#### EXERCISE DATA ####
-- pv_equiv track=rewrite | github.com/allenai/OLMo-core | src/scripts/train/OLMo3/OLMo3-600M-long-context.py | _compute_cp_degree
-- ===== SOURCE A (Python) =====
-- import math
-- from typing import List, Optional
--
-- MAX_TOKENS_PER_RANK = 32_768  # 600M fits more tokens per rank than 7B
--
-- def _compute_cp_degree(sequence_length: int, world_size: int) -> Optional[int]:
--     """Auto-compute context parallelism degree based on sequence length and world size."""
--     if sequence_length <= MAX_TOKENS_PER_RANK:
--         return None
--
--     min_cp = 2
--     while (sequence_length // min_cp) > MAX_TOKENS_PER_RANK:
--         min_cp *= 2
--
--     cp_degree = min(min_cp, world_size)
--     if world_size % cp_degree != 0:
--         cp_degree = int(2 ** math.floor(math.log2(world_size)))
--
--     return cp_degree if cp_degree > 1 else None
-- ===== SOURCE B (Python) =====
-- MAX_TOKENS_PER_RANK = 32_768  # 600M fits more tokens per rank than 7B
--
-- def _compute_cp_degree(sequence_length, world_size):
--     """Auto-compute context parallelism degree based on sequence length and world size."""
--     if sequence_length <= MAX_TOKENS_PER_RANK:
--         return None
--
--     # closed form: smallest power of two p >= 2 with sequence_length // p <= MAX_TOKENS_PER_RANK,
--     # i.e. the next power of two >= sequence_length // (MAX_TOKENS_PER_RANK + 1) + 1
--     q = sequence_length // (MAX_TOKENS_PER_RANK + 1)
--     min_cp = max(2, 1 << q.bit_length())
--
--     cp_degree = min(min_cp, world_size)
--     if world_size % cp_degree != 0:
--         cp_degree = 1 << (world_size.bit_length() - 1)
--
--     return cp_degree if cp_degree > 1 else None
-- ===== Notes on version B (the rewrite author's own statement) =====
-- stated objective: simpler
-- what changed: The doubling while-loop searching for the minimal context-parallel power of two is replaced by a closed-form computation: min_cp = max(2, next power of two >= sequence_length//(MAX_TOKENS_PER_RANK+1)+1) via int.bit_length, and the float math.log2 fallback is replaced by exact integer bit_length arithmetic.
-- outside the precondition, e.g. on _compute_cp_degree(100000, 0): A raises ZeroDivisionError, B raises ZeroDivisionError
import Mathlib
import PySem

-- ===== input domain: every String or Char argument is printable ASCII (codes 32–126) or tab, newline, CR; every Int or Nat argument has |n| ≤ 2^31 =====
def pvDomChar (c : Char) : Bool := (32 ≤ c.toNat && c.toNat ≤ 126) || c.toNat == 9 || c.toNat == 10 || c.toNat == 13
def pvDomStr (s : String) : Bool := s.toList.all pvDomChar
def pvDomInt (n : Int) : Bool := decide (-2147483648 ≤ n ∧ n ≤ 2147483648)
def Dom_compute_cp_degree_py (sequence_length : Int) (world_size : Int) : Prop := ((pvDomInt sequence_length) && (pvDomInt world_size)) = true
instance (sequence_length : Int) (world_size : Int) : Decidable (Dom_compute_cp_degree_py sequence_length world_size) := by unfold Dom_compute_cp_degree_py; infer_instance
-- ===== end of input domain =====

-- B replaces A's doubling while-loop by a closed-form bit_length computation of min_cp
-- (and the float math.log2 fallback by the same value computed with integer bit_length).

-- ===== PORT A =====
-- the `while (sequence_length // min_cp) > MAX_TOKENS_PER_RANK: min_cp *= 2` loop
def pyLoopA (sequence_length : Int) (min_cp : Int) (hm : 0 < min_cp) : Int :=
  if h : 32768 < PySem.Int.floordiv sequence_length min_cp then
    pyLoopA sequence_length (min_cp * 2) (by omega)
  else
    min_cp
termination_by (sequence_length - min_cp).toNat
decreasing_by
  have h32769 : (32769 : Int) ≤ PySem.Int.floordiv sequence_length min_cp := by omega
  rw [PySem.Int.le_floordiv_iff_mul_le hm] at h32769
  omega

def compute_cp_degree_py (sequence_length : Int) (world_size : Int) : Option Int :=
  if sequence_length ≤ 32768 then none
  else
    let min_cp : Int := pyLoopA sequence_length 2 (by norm_num)
    let cp_degree : Int := min min_cp world_size
    let cp_degree : Int :=
      if PySem.Int.mod world_size cp_degree ≠ 0 then
        -- int(2 ** math.floor(math.log2(world_size))): on every reachable input here
        -- 2 ≤ world_size ≤ 2^31, where float log2 is exact; ported as the largest
        -- power of two ≤ world_size.
        (2 : Int) ^ (PySem.Int.bitLength world_size - 1)
      else cp_degree
    if cp_degree > 1 then some cp_degree else none

-- ===== PORT B =====
def compute_cp_degree_py_alt (sequence_length : Int) (world_size : Int) : Option Int :=
  if sequence_length ≤ 32768 then none
  else
    let q : Int := PySem.Int.floordiv sequence_length 32769
    let min_cp : Int := max 2 ((2 : Int) ^ PySem.Int.bitLength q)  -- 1 << q.bit_length()
    let cp_degree : Int := min min_cp world_size
    let cp_degree : Int :=
      if PySem.Int.mod world_size cp_degree ≠ 0 then
        (2 : Int) ^ (PySem.Int.bitLength world_size - 1)  -- 1 << (world_size.bit_length() - 1)
      else cp_degree
    if cp_degree > 1 then some cp_degree else none

-- ===== PRECONDITION & SPEC =====
-- Pre_ excludes only sequence_length > 32768 with world_size = 0, where the Python A
-- (and B) raises ZeroDivisionError on `world_size % cp_degree`.
def Pre_compute_cp_degree_py (sequence_length : Int) (world_size : Int) : Prop :=
  sequence_length ≤ 32768 ∨ world_size ≠ 0
instance (sequence_length : Int) (world_size : Int) : Decidable (Pre_compute_cp_degree_py sequence_length world_size) := by unfold Pre_compute_cp_degree_py; infer_instance

def pvWitness_compute_cp_degree_py : Int × Int := (100000, 8)

def Spec_compute_cp_degree_py (sequence_length : Int) (world_size : Int) (out : Option Int) : Prop := out = compute_cp_degree_py_alt sequence_length world_size
instance (sequence_length : Int) (world_size : Int) (out : Option Int) : Decidable (Spec_compute_cp_degree_py sequence_length world_size out) := by unfold Spec_compute_cp_degree_py; infer_instance

-- ===== CLAIM (what is proved, stated in full; the proofs are below) =====
def Claim_equal_compute_cp_degree_py : Prop := ∀ (sequence_length : Int) (world_size : Int), Dom_compute_cp_degree_py sequence_length world_size → Pre_compute_cp_degree_py sequence_length world_size → Spec_compute_cp_degree_py sequence_length world_size (compute_cp_degree_py sequence_length world_size)

-- ===== LEMMAS AND PROOFS =====

-- The loop reaches exactly m * 2^k when seq < (m*2^k)*32769 and every strictly smaller
-- power-of-two multiple of m still fails, i.e. (m*2^(k-1))*32769 ≤ seq (or k = 0).
theorem pyLoopA_reaches (seq : Int) :
    ∀ (k : Nat) (m : Int) (hm : 0 < m),
      seq < (m * 2 ^ k) * 32769 →
      (k = 0 ∨ (m * 2 ^ (k - 1)) * 32769 ≤ seq) →
      pyLoopA seq m hm = m * 2 ^ k := by
  intro k
  induction k with
  | zero =>
      intro m hm hlt _
      rw [pyLoopA]
      norm_num at hlt
      have : PySem.Int.floordiv seq m < 32769 := by
        rw [PySem.Int.floordiv_lt_iff_lt_mul hm]
        linarith
      simp [show ¬ (32768 < PySem.Int.floordiv seq m) by omega]
  | succ k ih =>
      intro m hm hlt hge
      have hge' : (m * 2 ^ k) * 32769 ≤ seq := by
        rcases hge with h | h
        · omega
        · simpa using h
      have hcond : 32768 < PySem.Int.floordiv seq m := by
        have hmle : m * 32769 ≤ (m * 2 ^ k) * 32769 := by
          have h1 : (1 : Int) ≤ 2 ^ k := one_le_pow₀ (by norm_num)
          nlinarith
        have : (32769 : Int) ≤ PySem.Int.floordiv seq m := by
          rw [PySem.Int.le_floordiv_iff_mul_le hm]
          nlinarith
        omega
      rw [pyLoopA, dif_pos hcond]
      have hstep := ih (m * 2) (by omega)
        (by have he : (m * 2) * 2 ^ k = m * 2 ^ (k + 1) := by ring
            rw [he]; exact hlt)
        (by cases k with
            | zero => exact Or.inl rfl
            | succ j =>
                right
                have he : (m * 2) * 2 ^ (j + 1 - 1) = m * 2 ^ (j + 1) := by
                  simp [pow_succ]; ring
                rw [he]
                simpa using hge')
      exact hstep.trans (by ring)

theorem loop_closed (seq : Int) (hs : 32768 < seq) (h2 : (0:Int) < 2) :
    pyLoopA seq 2 h2 =
      max 2 ((2 : Int) ^ PySem.Int.bitLength (PySem.Int.floordiv seq 32769)) := by
  have castpow : ∀ n : Nat, ((2 ^ n : Nat) : Int) = (2:Int) ^ n := by
    intro n; push_cast; ring
  have h32769 : (0 : Int) < 32769 := by norm_num
  have hq0 : (0:Int) ≤ PySem.Int.floordiv seq 32769 := by
    rw [PySem.Int.le_floordiv_iff_mul_le h32769]; omega
  have hdecomp := PySem.Int.floordiv_mul_add_mod seq 32769
  have hr0 := PySem.Int.mod_nonneg seq h32769
  have hr1 := PySem.Int.mod_lt seq h32769
  have hqlt : PySem.Int.floordiv seq 32769 <
      (2:Int) ^ PySem.Int.bitLength (PySem.Int.floordiv seq 32769) := by
    have h1 : ((PySem.Int.floordiv seq 32769).natAbs : Int) <
        ((2 ^ PySem.Int.bitLength (PySem.Int.floordiv seq 32769) : Nat) : Int) := by
      exact_mod_cast PySem.Int.lt_two_pow_bitLength (PySem.Int.floordiv seq 32769)
    rw [castpow] at h1; omega
  by_cases hble : PySem.Int.bitLength (PySem.Int.floordiv seq 32769) ≤ 1
  · -- q ≤ 1, min_cp = 2 : the loop exits immediately
    have h2bl : (2:Int) ^ PySem.Int.bitLength (PySem.Int.floordiv seq 32769) ≤ 2 := by
      interval_cases h : PySem.Int.bitLength (PySem.Int.floordiv seq 32769) <;> norm_num
    have hmax : max 2 ((2:Int) ^ PySem.Int.bitLength (PySem.Int.floordiv seq 32769)) = 2 := by
      omega
    rw [hmax]
    have := pyLoopA_reaches seq 0 2 h2 (by norm_num; omega) (Or.inl rfl)
    simpa using this
  · -- bl ≥ 2, min_cp = 2^bl
    have hqn0 : PySem.Int.floordiv seq 32769 ≠ 0 := by
      intro h
      rw [h, PySem.Int.bitLength_zero] at hble; omega
    have hqge : (2:Int) ^ (PySem.Int.bitLength (PySem.Int.floordiv seq 32769) - 1) ≤
        PySem.Int.floordiv seq 32769 := by
      have h1 : ((2 ^ (PySem.Int.bitLength (PySem.Int.floordiv seq 32769) - 1) : Nat) : Int) ≤
          ((PySem.Int.floordiv seq 32769).natAbs : Int) := by
        exact_mod_cast PySem.Int.two_pow_bitLength_le (PySem.Int.floordiv seq 32769) hqn0
      rw [castpow] at h1; omega
    have heq : (2:Int) * 2 ^ (PySem.Int.bitLength (PySem.Int.floordiv seq 32769) - 1) =
        2 ^ PySem.Int.bitLength (PySem.Int.floordiv seq 32769) := by
      rw [← pow_succ']; congr 1; omega
    have heq' : (2:Int) * 2 ^ (PySem.Int.bitLength (PySem.Int.floordiv seq 32769) - 1 - 1) =
        2 ^ (PySem.Int.bitLength (PySem.Int.floordiv seq 32769) - 1) := by
      rw [← pow_succ']; congr 1; omega
    have hmax : max 2 ((2:Int) ^ PySem.Int.bitLength (PySem.Int.floordiv seq 32769)) =
        2 ^ PySem.Int.bitLength (PySem.Int.floordiv seq 32769) := by
      omega
    rw [hmax]
    have := pyLoopA_reaches seq (PySem.Int.bitLength (PySem.Int.floordiv seq 32769) - 1) 2 h2
      (by rw [heq]; omega)
      (by right; rw [heq']; omega)
    rw [this, heq]

-- ===== VERDICT (by name: the statement is the Claim_ definition above) =====
theorem compute_cp_degree_py_spec : Claim_equal_compute_cp_degree_py := by
  intro seq w _ _
  unfold Spec_compute_cp_degree_py compute_cp_degree_py compute_cp_degree_py_alt
  by_cases hs : seq ≤ 32768
  · simp [hs]
  · simp only [hs, if_false]
    rw [loop_closed seq (by omega)]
####
» REQUIRED ACTION:
Above are the entries; copy out every line among them that contains the word "Optional".

» WRITTEN RESPONSE:
-- from typing import List, Optional
-- def _compute_cp_degree(sequence_length: int, world_size: int) -> Optional[int]:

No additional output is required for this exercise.